Delivering the impact

After a year of piloting and testing this out with several clients at Fresh Consulting, we’ve seen a lot of success and continue to learn and refine our processes. With training, we were able to get our whole Research and Design team onboard. The time spent in the additional organization has been negligible and saves effort downstream. We’ve seen what works and what doesn’t and verified that there isn’t one-size-fits-all. We are strategic about how much we invest in documentation and storytelling through varied levels of organization.

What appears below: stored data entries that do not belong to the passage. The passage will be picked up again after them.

-- ===== PRECONDITION & SPEC =====
-- Pre_ excludes exactly the inputs where both Pythons raise: a KeyError when some
-- matching fp_repos entry is nonempty but repo_stat lacks "test_strategies"; and it
-- requires repo_stat's keys to be distinct, since a Python dict cannot carry duplicate
-- keys (an association list with duplicates represents no Python input).
def Pre_remove_fp (repo_full_name : String) (repo_stat : List (String × List String)) (fp_repos : List (String × List String)) : Prop :=
  (repo_stat.map Prod.fst).Nodup ∧
  (((PySem.Dict.mk fp_repos).getD (((PySem.Str.split? repo_full_name "/").getD []).headD "" ++ "/*") [] ≠ [] ∨
    (PySem.Dict.mk fp_repos).getD repo_full_name [] ≠ []) →
   (PySem.Dict.mk repo_stat).contains "test_strategies" = true)
instance (repo_full_name : String) (repo_stat : List (String × List String)) (fp_repos : List (String × List String)) : Decidable (Pre_remove_fp repo_full_name repo_stat fp_repos) := by unfold Pre_remove_fp; infer_instance

def pvWitness_remove_fp : String × (List (String × List String)) × (List (String × List String)) :=
  ("u/r", [("test_strategies", ["x", "y", "x"])], [("u/*", ["x", "x", "z"]), ("u/r", ["y"])])

def Spec_remove_fp (repo_full_name : String) (repo_stat : List (String × List String)) (fp_repos : List (String × List String)) (out : List (String × List String)) : Prop := out = remove_fp_alt repo_full_name repo_stat fp_repos
instance (repo_full_name : String) (repo_stat : List (String × List String)) (fp_repos : List (String × List String)) (out : List (String × List String)) : Decidable (Spec_remove_fp repo_full_name repo_stat fp_repos out) := by unfold Spec_remove_fp; infer_instance

-- ===== CLAIM (what is proved, stated in full; the proofs are below) =====
def Claim_equal_remove_fp : Prop := ∀ (repo_full_name : String) (repo_stat : List (String × List String)) (fp_repos : List (String × List String)), Dom_remove_fp repo_full_name repo_stat fp_repos → Pre_remove_fp repo_full_name repo_stat fp_repos → Spec_remove_fp repo_full_name repo_stat fp_repos (remove_fp repo_full_name repo_stat fp_repos)

-- ===== LEMMAS AND PROOFS =====


-- proof helpers: A's per-framework step on the strategies list, and the counting filter
def eraseStep (ts : List String) (fw : String) : List String :=
  if ts.contains fw then ts.erase fw else ts

def filterCnt : List String → (String → Int) → List String
  | [], _ => []
  | t :: ts, c => if c t > 0 then filterCnt ts (Function.update c t (c t - 1)) else t :: filterCnt ts c

theorem dict_insert_self {ν : Type} (d : PySem.Dict String ν) (k : String) (v : ν)
    (hnd : d.keys.Nodup) (h : d.get? k = some v) : d.insert k v = d := by
  have hc : d.contains k = true := by rw [PySem.Dict.contains_eq_isSome_get?, h]; rfl
  apply PySem.Dict.ext
  rw [PySem.Dict.items_insert_of_contains d v hc]
  have hmap : ∀ p ∈ d.items, (if (p.1 == k) = true then (k, v) else p) = p := by
    intro p hp
    obtain ⟨p1, p2⟩ := p
    by_cases he : p1 = k
    · subst he
      have hg : d.get? p1 = some p2 := PySem.Dict.get?_of_mem_items d hp hnd
      rw [h] at hg
      have hv : v = p2 := Option.some_inj.mp hg
      simp [hv]
    · simp [he]
  rw [List.map_congr_left hmap]
  simp

theorem A_fold (k : String) (l : List String) :
    ∀ (d : PySem.Dict String (List String)) (ts : List String),
      d.keys.Nodup → d.get? k = some ts →
      l.foldl (fun d framework =>
        match d.get? k with
        | some ts => if ts.contains framework then d.insert k (ts.erase framework) else d
        | none => d) d
      = d.insert k (l.foldl eraseStep ts) := by
  induction l with
  | nil => intro d ts hnd h; simp [dict_insert_self d k ts hnd h]
  | cons fw l ih =>
    intro d ts hnd h
    simp only [List.foldl_cons, h]
    by_cases hc : ts.contains fw
    · have hck : d.contains k = true := by rw [PySem.Dict.contains_eq_isSome_get?, h]; rfl
      rw [if_pos hc]
      rw [ih (d.insert k (ts.erase fw)) (ts.erase fw)
            (by rw [PySem.Dict.keys_insert_of_contains d _ hck]; exact hnd)
            (PySem.Dict.get?_insert_self d k _)]
      rw [PySem.Dict.insert_insert_self]
      simp only [eraseStep]
      rw [if_pos hc]
    · rw [if_neg hc]
      rw [ih d ts hnd h]
      simp only [eraseStep]
      rw [if_neg hc]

Each time there is a conversation around a product decision, the team has been able to pull up insights in real-time and guide conversations. Stakeholders are more engaged in Research insights, curiously ask questions, and becoming more User-driven. Research does not get lost in translation or overlooked and our value as Researchers and Designers gets noticed. We continue to learn from our processes and iterate on our approach.

“Research-informed design is part art and part science, but also part storytelling.”

Your job as a Researcher is half done when you can get people to be curious.

The UX Collective donates US$1 for each article published in our platform. This story contributed to UX Para Minas Pretas (UX For Black Women), a Brazilian organization focused on promoting equity of Black women in the tech industry through initiatives of action, empowerment, and knowledge sharing. Silence against systemic racism is not an option. Build the design community you believe in.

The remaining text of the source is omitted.